Иванова что-то ему ответила, но что именно, расслышать с моего места оказалось невозможно. Зато было отлично видно, как девушка спустилась с трибуны, уверенно направилась к нашей шеренге, затем, уже подойдя к нам почти вплотную, вдруг остановилась, будто бы в сомнении завертела головой — и внезапно вклинилась в строй справа от меня.
Кто-то из ясухаровских хихикнул.
Гм… Не то чтобы мне так уж была дорога эта чертова позиция правофлангового в отделении… Но, во-первых, что мое — то мое. Во-вторых, порядок есть порядок. А в-третьих, девица пришла сюда вместо Нади. Да, ясен пень, она не была в этом ни духа виновата, но моей симпатии к ней такое положение дел никак не способствовало…
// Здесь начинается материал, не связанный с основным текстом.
-- B replaces A's recursive closure (per-edge triple sublists + sum() flatten) by an iterative
-- DFS over an explicit LIFO stack of edges that builds the flat coordinate lists directly.

-- ===== PORT A =====
-- get_route_coords: hrGoA is the outer 'for n in node' loop, hrJoinsA the inner
-- 'for v in paths[n]["joins"]' loop (appends the two triples, then recurses on [v]).
-- The Nat fuel is a totality guard bounding the recursion depth (Python hits
-- RecursionError on a cyclic join graph; Pre_ excludes those inputs, and on the
-- remaining inputs depth paths.length + 2 is never exhausted).
-- n[0]/n[1] are ported as PySem.List.pyGet? (none = IndexError, excluded by Pre_).
mutual
def hrJoinsA (paths : List (List Int × List (String × List (List Int)))) (f : Nat) (n : List Int) :
    List (List Int) → List (List (Option Int)) × List (List (Option Int)) →
    List (List (Option Int)) × List (List (Option Int))
  | [], acc => acc
  | v :: rest, acc =>
    hrJoinsA paths f n rest (hrGoA paths f [v]
      (acc.1 ++ [[PySem.List.pyGet? n 0, PySem.List.pyGet? v 0, none]],
       acc.2 ++ [[PySem.List.pyGet? n 1, PySem.List.pyGet? v 1, none]]))
  termination_by j _ => (f, 1, j.length)

def hrGoA (paths : List (List Int × List (String × List (List Int)))) (f : Nat)
    (node : List (List Int)) (acc : List (List (Option Int)) × List (List (Option Int))) :
    List (List (Option Int)) × List (List (Option Int)) :=
  match f, node with
  | 0, _ => acc            -- fuel exhausted (Python: RecursionError; outside Pre_)
  | _+1, [] => acc
  | f'+1, n :: rest =>
    hrGoA paths (f'+1) rest
      (match List.lookup n paths with     -- paths.get(n)
       | none => acc
       | some d =>
         match List.lookup "joins" d with -- paths[n]['joins']
         | none => acc                    -- Python: KeyError (outside Pre_)
         | some j => hrJoinsA paths f' n j acc)
  termination_by (f, 0, node.length)
end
— Сударыня, вам не сюда, — угрюмо буркнул я, аккуратно, но твердо оттесняя новенькую плечом.
— Почему? — удивленно посмотрела она на меня — вроде бы и снизу вверх, но при этом разве что не свысока. — Сие же третье отделение? — в речи новенькой будто бы слышался легкий акцент.
Справа снова послышались смешки.
— Третье, — подтвердил я. И не нашел ничего лучше, как только добавить. — Но место на его правом фланге необходимо заслужить!